Hoewel de AzureRM-module nog steeds kan functioneren, wordt deze niet meer onderhouden of ondersteund, waardoor het gebruik naar eigen goeddunken en risico van de gebruiker blijft bestaan. Raadpleeg onze migratiebronnen voor hulp bij de overgang naar de Az-module.
Syntaxis
Remove-AzureRmResourceGroup
[-Name] <String>
[-Force]
[-AsJob]
[-ApiVersion <String>]
[-Pre]
[-DefaultProfile <IAzureContextContainer>]
[-WhatIf]
[-Confirm]
[<CommonParameters>]
Remove-AzureRmResourceGroup
[-Id] <String>
[-Force]
[-AsJob]
[-ApiVersion <String>]
[-Pre]
[-DefaultProfile <IAzureContextContainer>]
[-WhatIf]
[-Confirm]
[<CommonParameters>]
Description
Met de cmdlet Remove-AzureRmResourceGroup worden een Azure-resourcegroep en de bijbehorende resources uit het huidige abonnement verwijderd. Als u een resource wilt verwijderen, maar de resourcegroep wilt verlaten, gebruikt u de cmdlet Remove-AzureRmResource.
Voorbeelden
Voorbeeld 1: Een resourcegroep verwijderen
PS C:\>Remove-AzureRmResourceGroup -Name "ContosoRG01"
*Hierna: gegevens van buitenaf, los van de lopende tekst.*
-- pv_equiv track=rewrite | github.com/pypi-data/pypi-mirror-379 | packages/ewoksndreg/ewoksndreg-0.4.0.tar.gz/ewoksndreg-0.4.0/src/ewoksndreg/io/nexus.py | common_h5_parent
-- ===== SOURCE A (Python) =====
-- from itertools import takewhile
-- from typing import List
-- from typing import Tuple
--
-- def common_h5_parent(h5names: List[str]) -> Tuple[str, List[str]]:
--     """
--     :param h5names: Absolute HDF5 dataset or group names.
--     :returns: Name of the common parent and the relative names with respect to that parent.
--     """
--     split_h5names = [h5name.split("/") for h5name in h5names]
--     common_parent_groups = list(
--         takewhile(lambda parts: all(p == parts[0] for p in parts), zip(*split_h5names))
--     )
--     ncommon = len(common_parent_groups)
--     parent_h5name = "/".join(split_h5names[0][:ncommon])
--     rel_h5names = ["/".join(parts[ncommon:]) for parts in split_h5names]
--     return parent_h5name, rel_h5names
-- ===== SOURCE B (Python) =====
-- from typing import List
-- from typing import Tuple
--
--
-- def common_h5_parent(h5names: List[str]) -> Tuple[str, List[str]]:
--     """
--     :param h5names: Absolute HDF5 dataset or group names.
--     :returns: Name of the common parent and the relative names with respect to that parent.
--     """
--     split_h5names = [h5name.split("/") for h5name in h5names]
--     prefix = split_h5names[0]
--     for parts in split_h5names[1:]:
--         kept = []
--         for x, y in zip(prefix, parts):
--             if x != y:
--                 break
--             kept.append(x)
--         prefix = kept
--     ncommon = len(prefix)
--     parent_h5name = "/".join(prefix)
--     rel_h5names = ["/".join(parts[ncommon:]) for parts in split_h5names]
--     return parent_h5name, rel_h5names
-- ===== Notes on version B (the rewrite author's own statement) =====
-- stated objective: simpler
-- what changed: Replaces the transpose (zip of all split names) plus takewhile-over-columns with a row-wise fold that truncates a running common prefix against each split name in turn; no transposition or column tuples are built.
import Mathlib
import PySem

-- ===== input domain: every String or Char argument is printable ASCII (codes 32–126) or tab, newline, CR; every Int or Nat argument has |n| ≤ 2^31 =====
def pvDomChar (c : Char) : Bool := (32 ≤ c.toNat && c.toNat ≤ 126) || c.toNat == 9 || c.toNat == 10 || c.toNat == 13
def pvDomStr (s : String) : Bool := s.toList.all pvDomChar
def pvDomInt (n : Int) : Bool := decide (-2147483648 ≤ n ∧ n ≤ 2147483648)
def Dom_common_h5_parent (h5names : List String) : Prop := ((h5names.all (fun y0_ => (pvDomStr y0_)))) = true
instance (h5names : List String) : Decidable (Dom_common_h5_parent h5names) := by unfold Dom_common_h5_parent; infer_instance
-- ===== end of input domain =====

-- B replaces A's transpose (zip of all split names) + takewhile-over-columns
-- with a row-wise fold truncating a running common prefix; objective: simpler.


-- ===== PORT A =====
-- zip(*split_h5names): columns until some list runs out (exact Python zip semantics)
def pyZipCols : List (List String) → List (List String)
  | [] => []
  | l0 :: rest =>
    if h : l0 = [] ∨ rest.any (fun l => l.isEmpty) then []
    else (l0.headD "" :: rest.map (fun l => l.headD "")) ::
         pyZipCols (l0.tail :: rest.map List.tail)
  termination_by ls => (ls.headD []).length
  decreasing_by
    simp only [List.headD_cons]
    cases l0 with
    | nil => exact absurd (Or.inl rfl) h
    | cons a as => simp

-- all(p == parts[0] for p in parts)  (True on an empty tuple: parts[0] never evaluated)
def colAllEq (parts : List String) : Bool := parts.all (fun p => p = parts.headD "")

-- n.split("/"): sep "/" is nonempty so split? is always some
def common_h5_parent (h5names : List String) : String × List String :=
  let split_h5names := h5names.map (fun n => (PySem.Str.split? n "/").getD [])
  let common_parent_groups := List.takeWhile colAllEq (pyZipCols split_h5names)
  let ncommon := common_parent_groups.length
  let parent_h5name := PySem.Str.join "/" ((split_h5names.headD []).take ncommon)
  let rel_h5names := split_h5names.map (fun parts => PySem.Str.join "/" (parts.drop ncommon))
  (parent_h5name, rel_h5names)

-- ===== PORT B =====
-- for x, y in zip(prefix, parts): if x != y: break; kept.append(x)
def commonRun : List String → List String → List String
  | a :: as, b :: bs => if a = b then a :: commonRun as bs else []
  | _, _ => []

def common_h5_parent_alt (h5names : List String) : String × List String :=
  let split_h5names := h5names.map (fun n => (PySem.Str.split? n "/").getD [])
  let pref := (split_h5names.tail).foldl commonRun (split_h5names.headD [])
  let ncommon := pref.length
  let parent_h5name := PySem.Str.join "/" pref
  let rel_h5names := split_h5names.map (fun parts => PySem.Str.join "/" (parts.drop ncommon))
  (parent_h5name, rel_h5names)

-- ===== PRECONDITION & SPEC =====
-- Pre_ excludes only the empty list, on which A raises IndexError (split_h5names[0]).
def Pre_common_h5_parent (h5names : List String) : Prop := h5names ≠ []
instance (h5names : List String) : Decidable (Pre_common_h5_parent h5names) := by unfold Pre_common_h5_parent; infer_instance
def pvWitness_common_h5_parent : List String := ["/a/b/c", "/a/b/d"]
def Spec_common_h5_parent (h5names : List String) (out : String × List String) : Prop := out = common_h5_parent_alt h5names
instance (h5names : List String) (out : String × List String) : Decidable (Spec_common_h5_parent h5names out) := by unfold Spec_common_h5_parent; infer_instance

-- ===== CLAIM (what is proved, stated in full; the proofs are below) =====
def Claim_equal_common_h5_parent : Prop := ∀ (h5names : List String), Dom_common_h5_parent h5names → Pre_common_h5_parent h5names → Spec_common_h5_parent h5names (common_h5_parent h5names)

-- ===== LEMMAS AND PROOFS =====

theorem commonRun_nil_left (r : List String) : commonRun [] r = [] := by
  cases r <;> simp [commonRun]

theorem foldl_commonRun_nil (rest : List (List String)) :
    rest.foldl commonRun [] = [] := by
  induction rest with
  | nil => rfl
  | cons r rest ih => simp only [List.foldl, commonRun_nil_left]; exact ih

-- if every list in rest starts with a, one fold step peels off a
theorem foldl_commonRun_cons (a : String) (as : List String) (rest : List (List String))
    (h : ∀ r ∈ rest, r.head? = some a) :
    rest.foldl commonRun (a :: as) = a :: (rest.map List.tail).foldl commonRun as := by
  induction rest generalizing as with
  | nil => rfl
  | cons r rest ih =>
    obtain ⟨t, rfl⟩ : ∃ t, r = a :: t := by
      cases r with
      | nil => simp at h
      | cons b bs =>
        have hb : b = a := by simpa using h (b :: bs) (by simp)
        exact ⟨bs, by rw [hb]⟩
    have step : commonRun (a :: as) (a :: t) = a :: commonRun as t := by
      simp [commonRun]
    simp only [List.foldl, List.map, List.tail_cons, step]
    exact ih (commonRun as t) (fun r hr => h r (by simp [hr]))

-- a fold whose accumulator is empty or headed by a dies on a list not headed by a
theorem foldl_commonRun_bad (a : String) (rest : List (List String)) :
    ∀ (p : List String), (p = [] ∨ p.head? = some a) →
    (∃ r ∈ rest, r.head? ≠ some a) →
    rest.foldl commonRun p = [] := by
  induction rest with
  | nil => intro p _ hbad; simp at hbad
  | cons r rest ih =>
    intro p hp hbad
    rcases hp with rfl | hp
    · simp only [List.foldl, commonRun_nil_left]; exact foldl_commonRun_nil rest
    · obtain ⟨xs, rfl⟩ : ∃ xs, p = a :: xs := by
        cases p with
        | nil => simp at hp
        | cons x xs =>
          have hx : x = a := by simpa using hp
          exact ⟨xs, by rw [hx]⟩
      by_cases hr : r.head? = some a
      · obtain ⟨t, rfl⟩ : ∃ t, r = a :: t := by
          cases r with
          | nil => simp at hr
          | cons b bs =>
            have hb : b = a := by simpa using hr
            exact ⟨bs, by rw [hb]⟩
        have step : commonRun (a :: xs) (a :: t) = a :: commonRun xs t := by
          simp [commonRun]
        simp only [List.foldl, step]
        apply ih (a :: commonRun xs t) (Or.inr rfl)
        obtain ⟨s, hs, hsne⟩ := hbad
        rcases List.mem_cons.mp hs with rfl | hs'
        · exact absurd hr hsne
        · exact ⟨s, hs', hsne⟩
      · have step : commonRun (a :: xs) r = [] := by
          cases r with
          | nil => rfl
          | cons b bs =>
            have hba : a ≠ b := fun h => hr (by simp [← h])
            simp [commonRun, hba]
        simp only [List.foldl, step]
        exact foldl_commonRun_nil rest
-- the number of columns zip produces is at most the first list's length
theorem pyZipCols_length_le (l0 : List String) (rest : List (List String)) :
    (pyZipCols (l0 :: rest)).length ≤ l0.length := by
  induction l0 generalizing rest with
  | nil => rw [pyZipCols]; simp
  | cons a as ih =>
    rw [pyZipCols]
    split
    · simp
    · simpa using ih (rest.map List.tail)

-- MAIN: the row-wise fold equals the take of A's column count
theorem fold_eq_take (l0 : List String) (rest : List (List String)) :
    rest.foldl commonRun l0
      = l0.take (List.takeWhile colAllEq (pyZipCols (l0 :: rest))).length := by
  induction l0 generalizing rest with
  | nil => simp [foldl_commonRun_nil]
  | cons a as ih =>
    by_cases hgood : ∀ r ∈ rest, r.head? = some a
    · have hne : ¬((a :: as) = [] ∨ rest.any (fun l => l.isEmpty)) := by
        simp only [List.any_eq_true, not_or]
        refine ⟨by simp, ?_⟩
        rintro ⟨r, hr, hre⟩
        have h := hgood r hr
        cases r with
        | nil => simp at h
        | cons b bs => simp at hre
      rw [pyZipCols, dif_neg hne]
      simp only [List.headD_cons, List.tail_cons]
      have hcol : colAllEq (a :: rest.map (fun l => l.headD "")) = true := by
        simp only [colAllEq, List.headD_cons, List.all_eq_true, decide_eq_true_eq]
        intro p hp
        rcases List.mem_cons.mp hp with rfl | hp
        · rfl
        · obtain ⟨r, hr, rfl⟩ := List.mem_map.mp hp
          have h := hgood r hr
          cases r with
          | nil => simp at h
          | cons b bs => simpa using h
      rw [List.takeWhile_cons, if_pos hcol]
      simp only [List.length_cons, List.take_succ_cons]
      rw [foldl_commonRun_cons a as rest hgood, ih (rest.map List.tail)]
    · push Not at hgood
      have hlhs : rest.foldl commonRun (a :: as) = [] :=
        foldl_commonRun_bad a rest (a :: as) (Or.inr rfl) hgood
      rw [hlhs]
      by_cases hemp : rest.any (fun l => l.isEmpty)
      · rw [pyZipCols, dif_pos (Or.inr hemp)]; simp
      · have hne : ¬((a :: as) = [] ∨ rest.any (fun l => l.isEmpty)) := by
          simp [hemp]
        rw [pyZipCols, dif_neg hne]
        simp only [List.headD_cons, List.tail_cons]
        obtain ⟨s, hs, hsne⟩ := hgood
        have hcol : colAllEq (a :: rest.map (fun l => l.headD "")) = false := by
          cases s with
          | nil =>
            exfalso
            simp only [List.any_eq_true] at hemp
            exact hemp ⟨[], hs, rfl⟩
          | cons b bs =>
            have hba : b ≠ a := by simpa using hsne
            simp only [colAllEq, List.headD_cons]
            rw [List.all_eq_false]
            refine ⟨b, List.mem_cons.mpr (Or.inr ?_), by simpa using hba⟩
            exact List.mem_map.mpr ⟨b :: bs, hs, rfl⟩
        rw [List.takeWhile_cons, if_neg (by simp only [hcol]; exact Bool.false_ne_true)]
        simp

-- ===== VERDICT (by name: the statement is the Claim_ definition above) =====
theorem common_h5_parent_spec : Claim_equal_common_h5_parent := by
  intro h5names _ hpre
  unfold Spec_common_h5_parent common_h5_parent common_h5_parent_alt
  cases h5names with
  | nil => exact absurd rfl hpre
  | cons h t =>
    simp only [List.map_cons, List.headD_cons, List.tail_cons]
    set s0 := (PySem.Str.split? h "/").getD [] with hs0
    set srest := t.map (fun n => (PySem.Str.split? n "/").getD []) with hsrest
    have hmain := fold_eq_take s0 srest
    set n := (List.takeWhile colAllEq (pyZipCols (s0 :: srest))).length with hn
    have hle : n ≤ s0.length :=
      le_trans (List.takeWhile_prefix colAllEq).length_le (pyZipCols_length_le s0 srest)
    have hlen : (srest.foldl commonRun s0).length = n := by
      rw [hmain, List.length_take]; omega
    rw [hmain] at hlen ⊢
    rw [hlen]
-- ===== PRECONDITION & SPEC =====
def Spec_find_small_integer_representation (target : List Int) (basis_vectors : List (String × List Int)) (coeff_bound : Int) (out : Option (List Int)) : Prop := out = find_small_integer_representation_alt target basis_vectors coeff_bound
instance (target : List Int) (basis_vectors : List (String × List Int)) (coeff_bound : Int) (out : Option (List Int)) : Decidable (Spec_find_small_integer_representation target basis_vectors coeff_bound out) := by unfold Spec_find_small_integer_representation; infer_instance

-- ===== CLAIM (what is proved, stated in full; the proofs are below) =====
def Claim_equal_find_small_integer_representation : Prop := ∀ (target : List Int) (basis_vectors : List (String × List Int)) (coeff_bound : Int), Dom_find_small_integer_representation target basis_vectors coeff_bound → Spec_find_small_integer_representation target basis_vectors coeff_bound (find_small_integer_representation target basis_vectors coeff_bound)

-- ===== LEMMAS AND PROOFS =====

-- proof-side canonical step: add k·v pointwise (zip-truncating)
def pvStep (c : List Int) (p : Int × List Int) : List Int :=
  List.zipWith (· + ·) c (p.2.map (p.1 * ·))

theorem pv_zipmap {α β γ : Type} (f : α → β → γ) :
    ∀ (a : List α) (b : List β), (a.zip b).map (fun p => f p.1 p.2) = List.zipWith f a b
  | [], _ => by simp
  | _ :: _, [] => by simp
  | x :: xs, y :: ys => by simp [pv_zipmap f xs ys]

theorem pvAdd_eq (c : List Int) (k : Int) (v : List Int) :
    pvAdd6 c (pvScale6 k v) = pvStep c (k, v) := by
  simp [pvAdd6, pvScale6, pvStep, pv_zipmap]

theorem pvBStep_eq (acc : List Int) (k : Int) (w : List Int) :
    (acc.zip w).map (fun p => p.1 + k * p.2) = pvStep acc (k, w) := by
  have h := pv_zipmap (fun a b => a + k * b) acc w
  rw [h, pvStep, List.zipWith_map_right]

theorem pv_zw_assoc : ∀ (a b c : List Int),
    List.zipWith (· + ·) (List.zipWith (· + ·) a b) c
      = List.zipWith (· + ·) a (List.zipWith (· + ·) b c)
  | [], _, _ => by simp
  | _ :: _, [], _ => by simp
  | _ :: _, _ :: _, [] => by simp
  | x :: xs, y :: ys, z :: zs => by simp [pv_zw_assoc xs ys zs, Int.add_assoc]

theorem pv_zw_zero : ∀ (a : List Int) (m : Nat),
    List.zipWith (· + ·) a (List.replicate m 0) = a.take m
  | [], _ => by simp
  | _ :: _, 0 => by simp
  | x :: xs, m + 1 => by simp [List.replicate_succ, pv_zw_zero xs m]

theorem pv_zw_take : ∀ (a b : List Int) (m : Nat),
    List.zipWith (· + ·) (a.take m) b = (List.zipWith (· + ·) a b).take m
  | [], _, _ => by simp
  | _ :: _, [], _ => by simp
  | _ :: _, _ :: _, 0 => by simp
  | x :: xs, y :: ys, m + 1 => by simp [pv_zw_take xs ys m]

theorem pvF_take : ∀ (ps : List (Int × List Int)) (acc : List Int) (m : Nat),
    ps.foldl pvStep (acc.take m) = (ps.foldl pvStep acc).take m
  | [], _, _ => by simp
  | p :: ps, acc, m => by
      have h : pvStep (acc.take m) p = (pvStep acc p).take m := pv_zw_take acc _ m
      simp only [List.foldl_cons, h, pvF_take ps (pvStep acc p) m]

theorem pvF_split : ∀ (ps : List (Int × List Int)) (a b : List Int),
    ps.foldl pvStep (List.zipWith (· + ·) a b)
      = List.zipWith (· + ·) a (ps.foldl pvStep b)
  | [], _, _ => by simp
  | p :: ps, a, b => by
      have h : pvStep (List.zipWith (· + ·) a b) p = List.zipWith (· + ·) a (pvStep b p) :=
        pv_zw_assoc a b _
      simp only [List.foldl_cons, h, pvF_split ps a (pvStep b p)]

theorem pvF_len_pres : ∀ (ps : List (Int × List Int)) (acc : List Int),
    (∀ p ∈ ps, acc.length ≤ p.2.length) → (ps.foldl pvStep acc).length = acc.length
  | [], _, _ => by simp
  | p :: ps, acc, h => by
      have hl : (pvStep acc p).length = acc.length := by
        simp only [pvStep, List.length_zipWith, List.length_map]
        exact Nat.min_eq_left (h p (List.mem_cons_self))
      rw [List.foldl_cons, pvF_len_pres ps (pvStep acc p)
        (fun q hq => hl ▸ h q (List.mem_cons_of_mem p hq)), hl]

theorem pvF_length : ∀ (ps : List (Int × List Int)) (acc : List Int),
    (ps.foldl pvStep acc).length = ps.foldl (fun m p => min m p.2.length) acc.length
  | [], _ => by simp
  | p :: ps, acc => by
      simp only [List.foldl_cons, pvF_length ps (pvStep acc p)]
      congr 1
      simp [pvStep]

theorem pv_foldl_min_le_init : ∀ (l : List Nat) (i : Nat), l.foldl min i ≤ i
  | [], _ => le_refl _
  | x :: xs, i => le_trans (pv_foldl_min_le_init xs (min i x)) (min_le_left i x)

theorem pv_foldl_min_le_mem : ∀ (l : List Nat) (i x : Nat), x ∈ l → l.foldl min i ≤ x
  | [], _, _, h => absurd h (List.not_mem_nil)
  | y :: ys, i, x, h => by
      rcases List.mem_cons.mp h with h | h
      · subst h
        exact le_trans (pv_foldl_min_le_init ys (min i x)) (min_le_right i x)
      · exact pv_foldl_min_le_mem ys (min i y) x h

theorem pv_find?_flatMap {α β : Type} (g : α → List β) (p : β → Bool) :
    ∀ xs : List α, (xs.flatMap g).find? p = xs.findSome? (fun x => (g x).find? p)
  | [] => by simp
  | x :: xs => by
      rw [List.flatMap_cons, List.find?_append, pv_find?_flatMap g p xs]
      cases h : (g x).find? p <;> simp [h]
-- pv_equiv track=rewrite | github.com/riyer98/Numerical-Methods | ph2140/pyass1_ph16b007.py | Ncow
-- ===== SOURCE A (Python) =====
-- def Ncow(n):
--     (a,b,c)=(1,1,1)
--     result=[1,1,1]
--     for i in range(3,n):
--         (a,b,c)=(b,c,c+a)
--         result.append(c)
--         i=i+1
--     return result
-- ===== SOURCE B (Python) =====
-- def Ncow(n):
--     # Telescoping the recurrence x[i] = x[i-1] + x[i-3] gives
--     # x[i] = 1 + (x[0] + ... + x[i-3]); grow the list from that identity,
--     # keeping a running prefix sum with a lag-3 read pointer.
--     result = [1, 1, 1]
--     total = 0
--     j = 0
--     while len(result) < n:
--         total += result[j]
--         j += 1
--         result.append(1 + total)
--     return result
-- ===== Notes on version B (the rewrite author's own statement) =====
-- stated objective: alternative
-- what changed: Replaces the order-3 recurrence x[i]=x[i-1]+x[i-3] held in a rolling (a,b,c) scalar triple with the telescoped identity x[i] = 1 + (x[0]+...+x[i-3]): B maintains a running prefix sum and a lag-3 read pointer into the output list and appends 1+total each step, never forming x[i-1]+x[i-3].
import Mathlib
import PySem

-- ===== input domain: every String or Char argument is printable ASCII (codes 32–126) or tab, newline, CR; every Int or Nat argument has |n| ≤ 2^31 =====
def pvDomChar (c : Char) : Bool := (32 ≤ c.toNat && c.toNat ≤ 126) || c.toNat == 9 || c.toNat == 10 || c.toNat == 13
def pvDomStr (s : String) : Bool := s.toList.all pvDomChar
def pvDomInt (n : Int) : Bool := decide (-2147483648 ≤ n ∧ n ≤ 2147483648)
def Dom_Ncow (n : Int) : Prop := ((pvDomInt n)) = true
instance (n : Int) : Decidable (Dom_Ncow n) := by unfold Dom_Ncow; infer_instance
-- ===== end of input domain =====

-- B replaces A's order-3 recurrence maintained in a rolling (a,b,c) triple by the
-- telescoped identity x[i] = 1 + (x[0] + ... + x[i-3]), maintained as a running
-- prefix sum with a lag-3 read pointer (alternative decomposition; same cost).


-- ===== PORT A =====
-- for i in range(3,n): (a,b,c)=(b,c,c+a); result.append(c)   (the re-bound i is dead)
def Ncow (n : Int) : List Int :=
  ((PySem.List.pyRange 3 n 1).foldl
    (fun (st : (Int × Int × Int) × List Int) (_ : Int) =>
      let a := st.1.1; let b := st.1.2.1; let c := st.1.2.2
      ((b, c, c + a), st.2 ++ [c + a]))
    ((1, 1, 1), [1, 1, 1])).2

-- ===== PORT B =====
-- while len(result) < n: total += result[j]; j += 1; result.append(1 + total)
-- len starts at 3 and grows by 1 per iteration, so the loop runs exactly
-- (n-3).toNat times; result[j] is read with pyGetD (j is always in range).
def NcowGo : Nat → List Int → Int → Int → List Int
  | 0, r, _, _ => r
  | k + 1, r, total, j =>
      let total' := total + PySem.List.pyGetD r j 0
      NcowGo k (r ++ [1 + total']) total' (j + 1)

def Ncow_alt (n : Int) : List Int := NcowGo (n - 3).toNat [1, 1, 1] 0 0

-- ===== PRECONDITION & SPEC =====
def Spec_Ncow (n : Int) (out : List Int) : Prop := out = Ncow_alt n
instance (n : Int) (out : List Int) : Decidable (Spec_Ncow n out) := by unfold Spec_Ncow; infer_instance

-- ===== CLAIM (what is proved, stated in full; the proofs are below) =====
def Claim_equal_Ncow : Prop := ∀ (n : Int), Dom_Ncow n → Spec_Ncow n (Ncow n)

-- ===== LEMMAS AND PROOFS =====

-- the mathematical cow sequence, the common reference of both ports
def cow : Nat → Int
  | 0 => 1
  | 1 => 1
  | 2 => 1
  | m + 3 => cow (m + 2) + cow m

-- first k+3 terms of the sequence
def cowList (k : Nat) : List Int := (List.range (k + 3)).map cow

theorem cowList_succ (k : Nat) : cowList (k + 1) = cowList k ++ [cow (k + 3)] := by
  simp [cowList, List.range_succ]

-- telescoped identity: cow (k+2) = 1 + sum of the first k terms
theorem cow_eq_one_add_sum (k : Nat) :
    cow (k + 2) = 1 + ∑ i ∈ Finset.range k, cow i := by
  induction k with
  | zero => simp [cow]
  | succ m ih =>
    have : cow (m + 3) = cow (m + 2) + cow m := by simp [cow]
    rw [Nat.succ_add, this, ih, Finset.sum_range_succ]
    ring

-- A's loop body ignores the loop variable, so the fold only depends on the list's length.
theorem foldl_const_body {α β : Type} (f : β → β) (l : List α) (s : β) :
    l.foldl (fun b _ => f b) s = f^[l.length] s := by
  induction l generalizing s with
  | nil => rfl
  | cons x xs ih => simp [List.foldl_cons, ih, Function.iterate_succ_apply]

-- A's invariant: after k iterations the triple holds cow k, cow (k+1), cow (k+2)
-- and the list is the first k+3 terms.
theorem iterateA_eq (k : Nat) :
    (fun (st : (Int × Int × Int) × List Int) =>
        ((st.1.2.1, st.1.2.2, st.1.2.2 + st.1.1), st.2 ++ [st.1.2.2 + st.1.1]))^[k]
      ((1, 1, 1), [1, 1, 1])
      = ((cow k, cow (k + 1), cow (k + 2)), cowList k) := by
  induction k with
  | zero => simp [cow, cowList]; decide
  | succ m ih =>
    rw [Function.iterate_succ_apply', ih]
    have hc : cow (m + 3) = cow (m + 2) + cow m := by simp [cow]
    simp [cowList_succ, hc]

theorem cowList_getD (t : Nat) : (cowList t).getD t 0 = cow t := by
  simp [cowList, List.getD]

-- B's invariant: from the first t+3 terms, prefix sum of the first t terms and
-- read pointer t, k more iterations yield the first t+k+3 terms.
theorem ncowGo_eq (k t : Nat) :
    NcowGo k (cowList t) (∑ i ∈ Finset.range t, cow i) (t : Int) = cowList (t + k) := by
  induction k generalizing t with
  | zero => simp [NcowGo]
  | succ m ih =>
    rw [NcowGo]
    have hget : PySem.List.pyGetD (cowList t) (t : Int) 0 = cow t := by
      rw [PySem.List.pyGetD_natCast, cowList_getD]
    have hsum : (∑ i ∈ Finset.range t, cow i) + cow t = ∑ i ∈ Finset.range (t + 1), cow i := by
      rw [Finset.sum_range_succ]
    have hterm : (1 : Int) + ∑ i ∈ Finset.range (t + 1), cow i = cow (t + 3) := by
      have h := cow_eq_one_add_sum (t + 1)
      rw [show t + 1 + 2 = t + 3 by omega] at h
      omega
    simp only [hget, hsum, hterm]
    have hcast : ((t : Int) + 1) = ((t + 1 : Nat) : Int) := by push_cast; ring
    rw [← cowList_succ, hcast, ih]
    congr 1
    omega

-- ===== VERDICT (by name: the statement is the Claim_ definition above) =====
theorem Ncow_spec : Claim_equal_Ncow := by
  intro n _
  show Ncow n = Ncow_alt n
  unfold Ncow Ncow_alt
  rw [foldl_const_body
    (fun (st : (Int × Int × Int) × List Int) =>
      ((st.1.2.1, st.1.2.2, st.1.2.2 + st.1.1), st.2 ++ [st.1.2.2 + st.1.1]))]
  rw [PySem.List.length_pyRange_one, iterateA_eq]
  have h0 : ([1, 1, 1] : List Int) = cowList 0 := by decide
  have : NcowGo (n - 3).toNat [1, 1, 1] 0 0
      = NcowGo (n - 3).toNat (cowList 0) (∑ i ∈ Finset.range 0, cow i) ((0 : Nat) : Int) := by
    rw [h0]; simp
  rw [this, ncowGo_eq]
  simp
Met deze opdracht wordt de resourcegroep ContosoRG01 uit het abonnement verwijderd. De cmdlet vraagt u om bevestiging en retourneert geen uitvoer.
Voorbeeld 2: Een resourcegroep verwijderen zonder bevestiging
PS C:\>Get-AzureRmResourceGroup -Name "ContosoRG01" | Remove-AzureRmResourceGroup -Verbose -Force
Met deze opdracht wordt de cmdlet Get-AzureRmResourceGroup gebruikt om de resourcegroep ContosoRG01 op te halen en door te geven aan Remove-AzureRmResourceGroup met behulp van de pijplijnoperator. De uitgebreide algemene parameter krijgt statusinformatie over de bewerking en de parameter Force onderdrukt de bevestigingsprompt.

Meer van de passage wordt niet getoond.